theorem main_eq (n : Int) (lost reserve : List Int) :
    solution n lost reserve = solution_alt n lost reserve := by
  simp only [solution, solution_alt]
  rw [fold_bStep_eq]
  rcases (by omega : n ≤ 0 ∨ 0 < n) with hn | hn
  · rw [PySem.List.pyRange_one_eq_nil (by omega), show n.toNat = 0 by omega]
    simp [Rl_nil, procA]
  · have hm : ((n.toNat : Nat) : Int) = n := by omega
    rw [show PySem.List.pyRange 0 n 1 = PySem.List.pyRange 0 ((n.toNat : Nat) : Int) 1 by
      rw [hm]]
    rw [phase1_eq, rs_eq]
    set st0 : List Int := (List.range n.toNat).map (stVal lost reserve) with hst0
    have hlen0 : st0.length = n.toNat := by simp [hst0]
    have hfold := fold_procA st0.length st0 [] le_rfl (Or.inl (by simp))
    simp only [List.nil_append, List.length_nil, Nat.zero_add] at hfold
    rw [List.foldl_map]
    have hcong : (Rl st0).foldl (fun st k => pyLendStep n st ((k : Nat) : Int)) st0 =
        (Rl st0).foldl (fun st k => pyLendStep ((st0.length : Nat) : Int) st ((k : Nat) : Int))
          st0 := by
      apply PySem.List.foldl_congr_mem
      intro acc x _
      congr 1
      rw [hlen0, hm]
    have hmem : ∀ x ∈ st0, x = -1 ∨ x = 0 ∨ x = 1 := by
      intro x hx
      rw [hst0, List.mem_map] at hx
      obtain ⟨k, _, rfl⟩ := hx
      exact stVal_cases lost reserve k
    rw [hcong, hfold, PySem.List.count_eq, count_procA st0.length st0 le_rfl,
      auto_count st0 hmem 0 0 (Or.inr (Or.inl rfl))]
    simp

-- ===== VERDICT (by name: the statement is the Claim_ definition above) =====
theorem solution_spec : Claim_equal_solution := by
  intro n lost reserve _
  unfold Spec_solution
  exact main_eq n lost reserve
-- pv_equiv track=rewrite | github.com/wjyoumans/multiproc | src/multiproc.py | gen_cmds
-- ===== SOURCE A (Python) =====
-- from itertools import product, repeat
--
-- def gen_cmds(cmd, modifiers):
--     """ Create a generator for modified commands."""
--
--     # only support modifiers %0-%9
--     if modifiers is None:
--         yield cmd, "mp.out"
--     else:
--         assert len(modifiers) < 11
--
--         products = product(*modifiers)
--         x = ["%"+str(i) for i in range(len(modifiers))]
--         for prod in products:
--             suffix = "".join(["_"+str(i) for i in list(prod)])
--
--             new_cmd = cmd
--             s = [str(p) for p in prod]
--             for sub in zip(x, s):
--                 new_cmd = new_cmd.replace(*sub)
--
--             yield new_cmd, "mp"+suffix+".out"
-- ===== SOURCE B (Python) =====
-- def gen_cmds(cmd, modifiers):
--     """ Create a generator for modified commands."""
--     if modifiers is None:
--         yield cmd, "mp.out"
--         return
--     assert len(modifiers) < 11
--
--     def rec(i, cur, suffix):
--         if i == len(modifiers):
--             yield cur, "mp" + suffix + ".out"
--         else:
--             for val in modifiers[i]:
--                 yield from rec(i + 1,
--                                cur.replace("%" + str(i), str(val)),
--                                suffix + "_" + str(val))
--
--     yield from rec(0, cmd, "")
-- ===== Notes on version B (the rewrite author's own statement) =====
-- stated objective: alternative
-- what changed: Replaces the itertools.product enumeration plus per-tuple suffix-join and sequential replace passes with a recursive generator that threads the partially substituted command and suffix through one descent over the modifier lists.
import Mathlib
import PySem

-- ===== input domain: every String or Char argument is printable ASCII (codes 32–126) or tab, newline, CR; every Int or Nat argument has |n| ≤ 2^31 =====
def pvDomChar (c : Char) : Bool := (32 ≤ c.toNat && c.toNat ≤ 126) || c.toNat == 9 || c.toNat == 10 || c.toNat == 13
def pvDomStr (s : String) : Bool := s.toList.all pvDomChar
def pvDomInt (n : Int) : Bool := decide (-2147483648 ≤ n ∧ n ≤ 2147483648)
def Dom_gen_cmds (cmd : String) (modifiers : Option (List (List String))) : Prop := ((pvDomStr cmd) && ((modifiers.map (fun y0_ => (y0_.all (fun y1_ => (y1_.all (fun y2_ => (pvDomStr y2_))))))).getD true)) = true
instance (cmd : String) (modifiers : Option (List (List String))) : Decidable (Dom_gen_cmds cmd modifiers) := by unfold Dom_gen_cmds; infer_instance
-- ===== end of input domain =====

-- B replaces itertools.product + flat substitution passes by a recursive generator over
-- the modifier lists that threads the partially substituted command and suffix (objective: alternative).

-- ===== PORT A =====
-- itertools.product(*modifiers): first list varies slowest (Python's order)
def pyProductA : List (List String) → List (List String)
  | [] => [[]]
  | l :: ls => l.flatMap (fun v => (pyProductA ls).map (v :: ·))

def gen_cmds (cmd : String) (modifiers : Option (List (List String))) : List (String × String) :=
  match modifiers with
  | none => [(cmd, "mp.out")]
  | some ms =>
    if ms.length < 11 then
      let products := pyProductA ms
      let x := (List.range ms.length).map (fun i => "%" ++ PySem.Int.toStr (Int.ofNat i))
      products.map (fun prod =>
        let suffix := PySem.Str.join "" (prod.map (fun v => "_" ++ v))
        let s := prod  -- str(p) is the identity on strings
        let new_cmd := (x.zip s).foldl (fun c (p : String × String) => PySem.Str.replace c p.1 p.2) cmd
        (new_cmd, "mp" ++ suffix ++ ".out"))
    else []  -- assert fails (AssertionError); excluded by Pre_gen_cmds

-- ===== PORT B =====
-- rec(i, cur, suffix): structural recursion over the remaining modifier lists, i the current index
def genRecB : List (List String) → Nat → String → String → List (String × String)
  | [], _, cur, suffix => [(cur, "mp" ++ suffix ++ ".out")]
  | vs :: rest, i, cur, suffix =>
    vs.flatMap (fun v =>
      genRecB rest (i + 1) (PySem.Str.replace cur ("%" ++ PySem.Int.toStr (Int.ofNat i)) v) (suffix ++ "_" ++ v))

def gen_cmds_alt (cmd : String) (modifiers : Option (List (List String))) : List (String × String) :=
  match modifiers with
  | none => [(cmd, "mp.out")]
  | some ms =>
    if ms.length < 11 then
      genRecB ms 0 cmd ""
    else []  -- assert fails; excluded by Pre_gen_cmds

-- ===== PRECONDITION & SPEC =====
-- A (and B) raise AssertionError when len(modifiers) >= 11; Pre_ excludes exactly those inputs.
def Pre_gen_cmds (cmd : String) (modifiers : Option (List (List String))) : Prop :=
  (match modifiers with
   | none => true
   | some ms => decide (ms.length < 11)) = true
instance (cmd : String) (modifiers : Option (List (List String))) : Decidable (Pre_gen_cmds cmd modifiers) := by unfold Pre_gen_cmds; infer_instance

def pvWitness_gen_cmds : String × Option (List (List String)) := ("echo %0 %1", some [["a", "b"], ["c"]])

def Spec_gen_cmds (cmd : String) (modifiers : Option (List (List String))) (out : List (String × String)) : Prop := out = gen_cmds_alt cmd modifiers
instance (cmd : String) (modifiers : Option (List (List String))) (out : List (String × String)) : Decidable (Spec_gen_cmds cmd modifiers out) := by unfold Spec_gen_cmds; infer_instance

-- ===== CLAIM (what is proved, stated in full; the proofs are below) =====
def Claim_equal_gen_cmds : Prop := ∀ (cmd : String) (modifiers : Option (List (List String))), Dom_gen_cmds cmd modifiers → Pre_gen_cmds cmd modifiers → Spec_gen_cmds cmd modifiers (gen_cmds cmd modifiers)

-- ===== LEMMAS AND PROOFS =====

theorem join_nil_cons (x : List Char) (xs : List (List Char)) :
    PySem.Chars.join [] (x :: xs) = x ++ PySem.Chars.join [] xs := by
  cases xs with
  | nil => simp [PySem.Chars.join_singleton, PySem.Chars.join_nil]
  | cons y ys => simp [PySem.Chars.join_cons_cons]

-- B's recursion computes A's map over the cartesian product, with placeholder indices shifted by i.
theorem genRecB_eq (rest : List (List String)) (i : Nat) (cur suffix : String) :
    genRecB rest i cur suffix =
      (pyProductA rest).map (fun prod =>
        (((List.range rest.length).map (fun j => "%" ++ PySem.Int.toStr (Int.ofNat (i + j)))).zip prod
            |>.foldl (fun c (p : String × String) => PySem.Str.replace c p.1 p.2) cur,
         "mp" ++ (suffix ++ PySem.Str.join "" (prod.map (fun v => "_" ++ v))) ++ ".out")) := by
  induction rest generalizing i cur suffix with
  | nil =>
    simp [genRecB, pyProductA, PySem.Str.join]
  | cons vs rest ih =>
    simp only [genRecB, pyProductA, List.map_flatMap, List.map_map]
    refine List.flatMap_congr (fun v _ => ?_)
    rw [ih]
    refine List.map_congr_left (fun prod _ => ?_)
    have hrange : List.range (vs :: rest).length.pred.succ = 0 :: (List.range rest.length).map Nat.succ := by
      simp [List.range_succ_eq_map]
    simp only [List.length_cons, List.range_succ_eq_map, List.map_cons, List.map_map,
      Function.comp, List.zip_cons_cons, List.foldl_cons]
    simp only [Prod.mk.injEq]
    refine ⟨?_, ?_⟩
    · have h : (fun j => "%" ++ PySem.Int.toStr (Int.ofNat (i + 1 + j)))
             = ((fun j => "%" ++ PySem.Int.toStr (Int.ofNat (i + j))) ∘ Nat.succ) := by
        funext j
        have : i + 1 + j = i + j.succ := by omega
        simp [Function.comp, this]
      rw [h, Nat.add_zero]
    · rw [← String.toList_inj]
      simp [PySem.Str.join, join_nil_cons]

theorem gen_cmds_spec : Claim_equal_gen_cmds := by
  intro cmd modifiers _ hpre
  unfold Spec_gen_cmds
  cases modifiers with
  | none => rfl
  | some ms =>
    have hlen : ms.length < 11 := by
      simpa [Pre_gen_cmds] using hpre
    simp only [gen_cmds, gen_cmds_alt, if_pos hlen]
    rw [genRecB_eq]
    refine List.map_congr_left (fun prod _ => ?_)
    simp only [Prod.mk.injEq, Nat.zero_add]
    refine ⟨trivial, ?_⟩
    rw [← String.toList_inj]
    simp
::::::::::
• _Work instruction_: Wherever a line holds the word "reserve", copy that line out of the entries above.

• _Exercise solution_:
theorem main_eq (n : Int) (lost reserve : List Int) :
    solution n lost reserve = solution_alt n lost reserve := by
    set st0 : List Int := (List.range n.toNat).map (stVal lost reserve) with hst0
      exact stVal_cases lost reserve k
  intro n lost reserve _
  exact main_eq n lost reserve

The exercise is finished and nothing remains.